中华全国文艺界抗敌协会在一九三八年三月二十七日成立。周恩来、郭沫若、冯玉祥等都出席了成立大会。大会以国民党中央宣传部部长邵力子为总主席,周恩来、蔡元培、罗曼·罗兰、史沫特莱等十三人被推为名誉主席团成员。周恩来在会上发表热烈的讲演。他说:“今天到会场后最大的感动,是看见了全国的文艺作家们,在全民族面前,空前地团结起来。这种伟大的团结,不仅仅是在最近,即在中国历史上,在全世界上,如此团结,也是少有的。”他还说:这种“不分思想,不分信仰的空前团结,象征我们伟大的中华民族,一定可以凝固地团结起来,打倒日本帝国主义”。〔42〕会上推举老舍、郭沫若、茅盾、丁玲、邵力子、冯玉祥、田汉等四十五人为文协理事,周恩来和蔡元培、宋庆龄、于右任、宋美龄、孙科、柳亚子、陈立夫、陈诚、何香凝等一起被选为名誉理事。文协没有设主席和副主席,由老舍担任总务部主任,负责一切。五月中旬,文协召开第二次理事会,周恩来应邀参加。老舍以后在会务报告中对这次会议有一段生动的描写:
“轮到周恩来先生说话了。他非常地高兴能与这么些文人坐在一处吃饭。不,不只是为吃饭而高兴,而是为大家能够这么亲密,这么协力同心地在一块儿工作。他说,必须设法给文协弄些款子,使大家能多写些文章,使会务有更大发展。最后(他眼中含着泪)他说他要失陪了,因为老父亲今晚十时到汉口。(大家鼓掌)暴敌使我们受了损失,遭了不幸,暴敌也使我的老父亲被迫南来。生死离合,全出于暴敌的侵略。生死离合,都增强了我们的团结!告辞了!(掌声送他下楼)”〔43〕
中国共产党的机关报《新华日报》创刊时,周恩来在一月九日为它题词:“坚持长期抗战,争取最后胜利。”不久,他又约见《群众》周刊副主编许涤新等,对他们说:“《群众》的编辑方针,同《新华日报》毫无二致,差别是在于《群众》是党刊,是理论性的刊物,它要更多地从马克思列宁主义出发,要更多地从理论的角度出发,帮助广大读者理解抗日战争的正义性,理解抗日战争胜利的必然性。同时,还要从理论的角度出发,去批判当时一切不利于抗战以至破坏抗战的反动谬论。”〔44〕当时,《新华日报》和《群众》周刊受中共中央长江局党报委员会领导,周恩来是党报委员会的成员之一,但党报党刊的日常工作并不由他负责指导,这同以后重庆时期还有所不同。

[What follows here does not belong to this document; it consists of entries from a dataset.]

-- pv_equiv track=rewrite | github.com/hoffmann-muki/algoexpert-solutions | medium_level/best_seat.py | computeSpaces
-- ===== SOURCE A (Python) =====
-- def computeSpaces(seats, seat_index, n):
--     if seat_index == 0:
--         return -1, -1, -1 # first always occupied
--     elif seats[seat_index] == 1:
--         return -1, -1, -1 # seat is not available
--     else:
--         left_spaces, right_spaces = 0, 0
--         left_index, right_index = seat_index-1, seat_index+1
--         # compute spaces to the left
--         while left_index > -1 and seats[left_index] != 1:
--             left_spaces += 1
--             left_index -= 1
--         # ditto for right spaces
--         while right_index < n and seats[right_index] != 1:
--             right_spaces += 1
--             right_index += 1
--         return left_spaces + right_spaces, left_spaces, right_spaces
-- ===== SOURCE B (Python) =====
-- def computeSpaces(seats, seat_index, n):
--     if seat_index == 0 or seats[seat_index] == 1:
--         return -1, -1, -1
--     left_seg = seats[:seat_index]
--     if 1 in left_seg:
--         nearest_left = len(left_seg) - 1 - left_seg[::-1].index(1)
--         left_spaces = seat_index - 1 - nearest_left
--     else:
--         left_spaces = seat_index
--     right_seg = seats[seat_index + 1:n]
--     right_spaces = right_seg.index(1) if 1 in right_seg else len(right_seg)
--     return left_spaces + right_spaces, left_spaces, right_spaces
-- ===== Notes on version B (the rewrite author's own statement) =====
-- stated objective: idiomatic
-- what changed: Replaces the two hand-rolled index-walking while-loops with slicing and list search: the nearest occupied seat on each side is found via `in`/`.index` on seats[:seat_index] (reversed) and seats[seat_index+1:n], and the gap sizes are derived by arithmetic.
-- outside the precondition, e.g. on computeSpaces([1, 0, 0], -1, 3): A returns (0, 0, 0), B returns (-2, -2, 0); on computeSpaces([0, 0, 0, 0], 1, -1): A returns (1, 1, 0), B returns (2, 1, 1); on computeSpaces([0, 0, 1], 1, 5): A returns (1, 1, 0), B returns (1, 1, 0)
import Mathlib
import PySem

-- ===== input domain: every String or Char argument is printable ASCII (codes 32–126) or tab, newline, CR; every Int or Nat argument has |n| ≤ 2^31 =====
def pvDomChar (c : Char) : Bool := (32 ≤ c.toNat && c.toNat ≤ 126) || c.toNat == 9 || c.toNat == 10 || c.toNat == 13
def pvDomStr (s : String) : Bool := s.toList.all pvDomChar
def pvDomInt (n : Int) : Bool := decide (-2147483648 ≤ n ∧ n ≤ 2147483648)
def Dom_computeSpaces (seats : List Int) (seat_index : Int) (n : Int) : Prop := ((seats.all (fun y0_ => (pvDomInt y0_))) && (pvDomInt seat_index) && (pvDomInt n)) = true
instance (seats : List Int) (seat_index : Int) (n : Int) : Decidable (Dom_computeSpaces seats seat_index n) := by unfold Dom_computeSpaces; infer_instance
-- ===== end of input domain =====

-- B replaces A's two index-walking while-loops with slicing + list search (nearest occupied
-- seat via index on the sliced segments) and derives the gap sizes by arithmetic; idiomatic,
-- same asymptotic cost.


-- ===== PORT A =====
-- left while-loop: `while left_index > -1 and seats[left_index] != 1: left_spaces += 1; left_index -= 1`
-- (the .getD 1 default is only reached where Python raises IndexError, outside Pre_)
def pvALeft (seats : List Int) (li : Int) (acc : Int) : Int :=
  if h : li > -1 ∧ (PySem.List.pyGet? seats li).getD 1 ≠ 1 then
    pvALeft seats (li - 1) (acc + 1)
  else acc
termination_by (li + 1).toNat
decreasing_by omega

-- right while-loop: `while right_index < n and seats[right_index] != 1: right_spaces += 1; right_index += 1`
def pvARight (seats : List Int) (n : Int) (ri : Int) (acc : Int) : Int :=
  if h : ri < n ∧ (PySem.List.pyGet? seats ri).getD 1 ≠ 1 then
    pvARight seats n (ri + 1) (acc + 1)
  else acc
termination_by (n - ri).toNat
decreasing_by omega

def computeSpaces (seats : List Int) (seat_index : Int) (n : Int) : Int × Int × Int :=
  if seat_index = 0 then (-1, -1, -1)
  else if (PySem.List.pyGet? seats seat_index).getD 0 = 1 then (-1, -1, -1)  -- none = IndexError, outside Pre_
  else
    let left_spaces := pvALeft seats (seat_index - 1) 0
    let right_spaces := pvARight seats n (seat_index + 1) 0
    (left_spaces + right_spaces, left_spaces, right_spaces)

-- ===== PORT B =====
def computeSpaces_alt (seats : List Int) (seat_index : Int) (n : Int) : Int × Int × Int :=
  if seat_index = 0 ∨ (PySem.List.pyGet? seats seat_index).getD 0 = 1 then (-1, -1, -1)
  else
    let left_seg := PySem.List.slice seats none (some seat_index)          -- seats[:seat_index]
    let left_spaces : Int :=
      match PySem.List.index? left_seg.reverse 1 with                       -- `1 in left_seg` + left_seg[::-1].index(1)
      | some j => seat_index - 1 - ((left_seg.length : Int) - 1 - (j : Int))
      | none => seat_index
    let right_seg := PySem.List.slice seats (some (seat_index + 1)) (some n) -- seats[seat_index+1:n]
    let right_spaces : Int :=
      match PySem.List.index? right_seg 1 with                              -- `1 in right_seg` + right_seg.index(1)
      | some j => (j : Int)
      | none => (right_seg.length : Int)
    (left_spaces + right_spaces, left_spaces, right_spaces)

-- ===== PRECONDITION & SPEC =====
-- Pre_ restricts to the natural domain (a valid in-range seat index and 0 ≤ n ≤ len(seats)):
-- outside it A raises IndexError, or returns via Python's negative-index wraparound / negative-bound
-- slicing quirks (negative seat_index, n outside [0, len]) that B's slicing reads differently.
def Pre_computeSpaces (seats : List Int) (seat_index : Int) (n : Int) : Prop :=
  seat_index = 0 ∨
    (0 < seat_index ∧ seat_index < seats.length ∧ 0 ≤ n ∧ n ≤ seats.length)
instance (seats : List Int) (seat_index : Int) (n : Int) : Decidable (Pre_computeSpaces seats seat_index n) := by unfold Pre_computeSpaces; infer_instance

def pvWitness_computeSpaces : List Int × Int × Int := ([0, 0, 1, 0], 1, 4)

def Spec_computeSpaces (seats : List Int) (seat_index : Int) (n : Int) (out : Int × Int × Int) : Prop := out = computeSpaces_alt seats seat_index n
instance (seats : List Int) (seat_index : Int) (n : Int) (out : Int × Int × Int) : Decidable (Spec_computeSpaces seats seat_index n out) := by unfold Spec_computeSpaces; infer_instance

-- ===== CLAIM (what is proved, stated in full; the proofs are below) =====
def Claim_equal_computeSpaces : Prop := ∀ (seats : List Int) (seat_index : Int) (n : Int), Dom_computeSpaces seats seat_index n → Pre_computeSpaces seats seat_index n → Spec_computeSpaces seats seat_index n (computeSpaces seats seat_index n)

-- ===== LEMMAS AND PROOFS =====

-- the common value both sides compute: length of the 1-free prefix of a segment
def pvGap (l : List Int) : Int := ((l.takeWhile (fun x => x != 1)).length : Int)

lemma pvIdx_match (l : List Int) :
    (match PySem.List.index? l 1 with
     | some j => (j : Int)
     | none => (l.length : Int)) = pvGap l := by
  induction l with
  | nil => simp [pvGap, PySem.List.index?]
  | cons x t ih =>
    by_cases hx : x = 1
    · subst hx
      rw [PySem.List.index?_cons_self]
      simp [pvGap]
    · rw [PySem.List.index?_cons_of_ne _ hx]
      cases h : PySem.List.index? t 1 with
      | some j =>
        rw [h] at ih
        simp only [Option.map_some, pvGap, List.takeWhile_cons, bne_iff_ne, ne_eq, hx,
          not_false_eq_true, if_true] at *
        simp at ih ⊢
        omega
      | none =>
        rw [h] at ih
        simp only [Option.map_none, pvGap] at *
        simp [hx] at ih ⊢
        omega

lemma pvARight_eq (seats : List Int) (n : Int) (k : Nat) :
    ∀ ri acc : Int, 0 ≤ ri → n ≤ seats.length → (n - ri).toNat = k →
      pvARight seats n ri acc = acc + pvGap ((seats.drop ri.toNat).take (n - ri).toNat) := by
  induction k with
  | zero =>
    intro ri acc h0 hn hk
    rw [pvARight, dif_neg (by intro h; omega)]
    simp [hk, pvGap]
  | succ k ih =>
    intro ri acc h0 hn hk
    have hrin : ri < n := by omega
    have hlt : ri.toNat < seats.length := by omega
    have hdrop : seats.drop ri.toNat = seats[ri.toNat] :: seats.drop (ri.toNat + 1) :=
      List.drop_eq_getElem_cons hlt
    have hget : PySem.List.pyGet? seats ri = some seats[ri.toNat] :=
      PySem.List.pyGet?_eq_some_getElem seats h0 (by omega)
    have hstep : (seats.drop ri.toNat).take (n - ri).toNat
        = seats[ri.toNat] :: (seats.drop ((ri + 1).toNat)).take ((n - (ri + 1)).toNat) := by
      have h2 : (n - ri).toNat = (n - (ri + 1)).toNat + 1 := by omega
      have h3 : ri.toNat + 1 = (ri + 1).toNat := by omega
      rw [h2, hdrop, List.take_succ_cons, h3]
    by_cases hv : seats[ri.toNat] = 1
    · rw [pvARight, dif_neg (by rw [hget]; simp [hv])]
      have hb : (seats[ri.toNat] != 1) = false := by simp [hv]
      rw [hstep]
      simp only [pvGap, List.takeWhile_cons, hb, Bool.false_eq_true, if_false,
        List.length_nil, Nat.cast_zero, add_zero]
    · rw [pvARight, dif_pos ⟨hrin, by rw [hget]; simpa using hv⟩]
      rw [ih (ri + 1) (acc + 1) (by omega) hn (by omega)]
      have hb : (seats[ri.toNat] != 1) = true := by simpa using hv
      rw [hstep]
      simp only [pvGap, List.takeWhile_cons, hb, if_true, List.length_cons]
      push_cast
      ring

lemma pvALeft_eq (seats : List Int) (k : Nat) :
    ∀ li acc : Int, li < seats.length → (li + 1).toNat = k →
      pvALeft seats li acc = acc + pvGap ((seats.take (li + 1).toNat).reverse) := by
  induction k with
  | zero =>
    intro li acc hlen hk
    rw [pvALeft, dif_neg (by intro h; omega)]
    simp [hk, pvGap]
  | succ k ih =>
    intro li acc hlen hk
    have h0 : 0 ≤ li := by omega
    have hlt : li.toNat < seats.length := by omega
    have hget : PySem.List.pyGet? seats li = some seats[li.toNat] :=
      PySem.List.pyGet?_eq_some_getElem seats h0 (by omega)
    have hstep : (seats.take (li + 1).toNat).reverse
        = seats[li.toNat] :: (seats.take ((li - 1 + 1).toNat)).reverse := by
      have hk1 : (li + 1).toNat = li.toNat + 1 := by omega
      have htake : seats.take (li.toNat + 1) = seats.take li.toNat ++ [seats[li.toNat]] := by
        rw [List.take_add_one]
        simp [List.getElem?_eq_getElem hlt]
      have h1 : (li - 1 + 1).toNat = li.toNat := by omega
      rw [hk1, htake, h1, List.reverse_append, List.reverse_singleton, List.singleton_append]
    by_cases hv : seats[li.toNat] = 1
    · rw [pvALeft, dif_neg (by rw [hget]; simp [hv])]
      have hb : (seats[li.toNat] != 1) = false := by simp [hv]
      rw [hstep]
      simp only [pvGap, List.takeWhile_cons, hb, Bool.false_eq_true, if_false,
        List.length_nil, Nat.cast_zero, add_zero]
    · rw [pvALeft, dif_pos ⟨by omega, by rw [hget]; simpa using hv⟩]
      rw [ih (li - 1) (acc + 1) (by omega) (by omega)]
      have hb : (seats[li.toNat] != 1) = true := by simpa using hv
      rw [hstep]
      simp only [pvGap, List.takeWhile_cons, hb, if_true, List.length_cons]
      push_cast
      ring

-- ===== VERDICT (by name: the statement is the Claim_ definition above) =====
theorem computeSpaces_spec : Claim_equal_computeSpaces := by
  intro seats i n _ hpre
  unfold Spec_computeSpaces computeSpaces computeSpaces_alt
  rcases hpre with h0 | ⟨hi0, hilen, hn0, hnlen⟩
  · simp [h0]
  · rw [if_neg (by omega)]
    by_cases hg : (PySem.List.pyGet? seats i).getD 0 = 1
    · rw [if_pos hg, if_pos (Or.inr hg)]
    · rw [if_neg hg, if_neg (by rintro (h | h) <;> [omega; exact hg h])]
      -- left side
      have hL := pvALeft_eq seats (i - 1 + 1).toNat (i - 1) 0 (by omega) rfl
      have hR := pvARight_eq seats n (n - (i + 1)).toNat (i + 1) 0 (by omega) hnlen rfl
      have hsl : PySem.List.slice seats none (some i) = seats.take i.toNat :=
        PySem.List.slice_to seats (by omega)
      have hsr : PySem.List.slice seats (some (i + 1)) (some n)
          = (seats.drop (i + 1).toNat).take (n - (i + 1)).toNat := by
        rw [PySem.List.slice_toNat seats (by omega) hn0]
        congr 1
        omega
      have hlen : (seats.take i.toNat).length = i.toNat := by
        simp; omega
      have hLv : pvALeft seats (i - 1) 0 = pvGap ((seats.take i.toNat).reverse) := by
        rw [hL]
        have : (i - 1 + 1).toNat = i.toNat := by omega
        rw [this]; ring
      have hRv : pvARight seats n (i + 1) 0
          = pvGap ((seats.drop (i + 1).toNat).take (n - (i + 1)).toNat) := by
        rw [hR]; ring
      rw [hsl, hsr, hLv, hRv]
      have hidxL := pvIdx_match (seats.take i.toNat).reverse
      have hidxR := pvIdx_match ((seats.drop (i + 1).toNat).take (n - (i + 1)).toNat)
      have hBL : (match PySem.List.index? (seats.take i.toNat).reverse 1 with
          | some j => i - 1 - (((seats.take i.toNat).length : Int) - 1 - (j : Int))
          | none => i) = pvGap ((seats.take i.toNat).reverse) := by
        cases hjL : PySem.List.index? (seats.take i.toNat).reverse 1 with
        | some j =>
          rw [hjL] at hidxL
          have h' : (j : Int) = pvGap ((seats.take i.toNat).reverse) := hidxL
          show i - 1 - (((seats.take i.toNat).length : Int) - 1 - (j : Int))
              = pvGap ((seats.take i.toNat).reverse)
          rw [hlen]
          omega
        | none =>
          rw [hjL] at hidxL
          have h' : (((seats.take i.toNat).reverse.length : Nat) : Int)
              = pvGap ((seats.take i.toNat).reverse) := hidxL
          rw [List.length_reverse, hlen] at h'
          show i = pvGap ((seats.take i.toNat).reverse)
          omega
      have hBR : (match PySem.List.index? ((seats.drop (i + 1).toNat).take (n - (i + 1)).toNat) 1 with
          | some j => (j : Int)
          | none => (((seats.drop (i + 1).toNat).take (n - (i + 1)).toNat).length : Int))
          = pvGap ((seats.drop (i + 1).toNat).take (n - (i + 1)).toNat) := by
        cases hjR : PySem.List.index? ((seats.drop (i + 1).toNat).take (n - (i + 1)).toNat) 1 with
        | some j =>
          rw [hjR] at hidxR
          exact hidxR
        | none =>
          rw [hjR] at hidxR
          exact hidxR
      simp only [hBL, hBR]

由于经常接见来访记者或举行记者招待会,周恩来同武汉的新闻界建立了广泛的联系。三月,《大公报》著名记者范长江在汉口发起成立中国青年新闻记者学会。周恩来同他们一直保持着密切的联系。四月,范长江同数十名记者到津浦铁路前线采访,经历了台儿庄大捷和徐州会战。五月下旬,回到武汉。《新华日报》举行盛会欢迎他们。周恩来临时因事没有出席。二十六日,他写信给范长江说:“长江先生:听到你饱载着前线上英勇的战息,并带着光荣的伤痕归来,不仅使人兴奋,而且使人感念。闻前线上归来的记者们正在聚会,特驰函致慰问于你,并请代致敬意于风尘仆仆的诸位记者。”〔45〕六月七日,他又致函范长江说:“昨午已与陈辞修部长约好,本星期四(九号)正午约津浦战场归来诸记者会餐,地点在中街新生活宿舍。届时当可静聆诸先生对于二期抗战的经验与教训的高论,希预告怀着满脑意见的诸记者能分类准备为好。关于约请的名单,将由政治部函你代约,预计有二十人以上。”〔45〕这次会餐后,周恩来根据记者们反映的情况,向陈诚提出了加强军队政治工作的具体建议,并由陈诚将记者们反映的情况到军事委员会作了报告。在周恩来的帮助下,范长江的思想不断进步。到重庆后,就由周恩来介绍参加了中国共产党。
那时郭沫若还办了一张《救亡日报》。这是他从日本归国后,以上海文化界救亡协会的名义于一九三七年八月在上海创办的。他自己任社长,夏衍任总编辑。沪战告急时,周恩来通知郭沫若:上海沦陷后把《救亡日报》迁到广州去出版,继续由夏衍负责。一九三八年四月下旬,夏衍到武汉向周恩来汇报《救亡日报》的工作。周恩来询问了报社情况、报纸销路以及各方面对报纸的反映后,对夏衍说:“问题不单在销数,而在于读者敢不敢看你们的报和喜欢不喜欢看你们的报。这张报纸是以郭沫若为社长的上海文化界救亡协会的机关报,这一点规定了你们的办报方针。办成像国民党的报纸一样,当然不行。办成像《新华日报》一样,有些人就不敢看了。总的方针是宣传抗日、团结、进步,但要办出独特的风格来,办出一份左、中、右三方面的人都要看、都喜欢看的报纸。”周恩来还说:“要好好学习邹韬奋办《生活》的作风,通俗易懂,精辟动人,讲人民大众想讲的话,讲国民党不肯讲的,讲《新华日报》不便讲的,这就是方针。”夏衍努力按照周恩来这个指示去办。《救亡日报》在华南,在香港,在海外,在广泛的社会阶层中,产生了很大的影响。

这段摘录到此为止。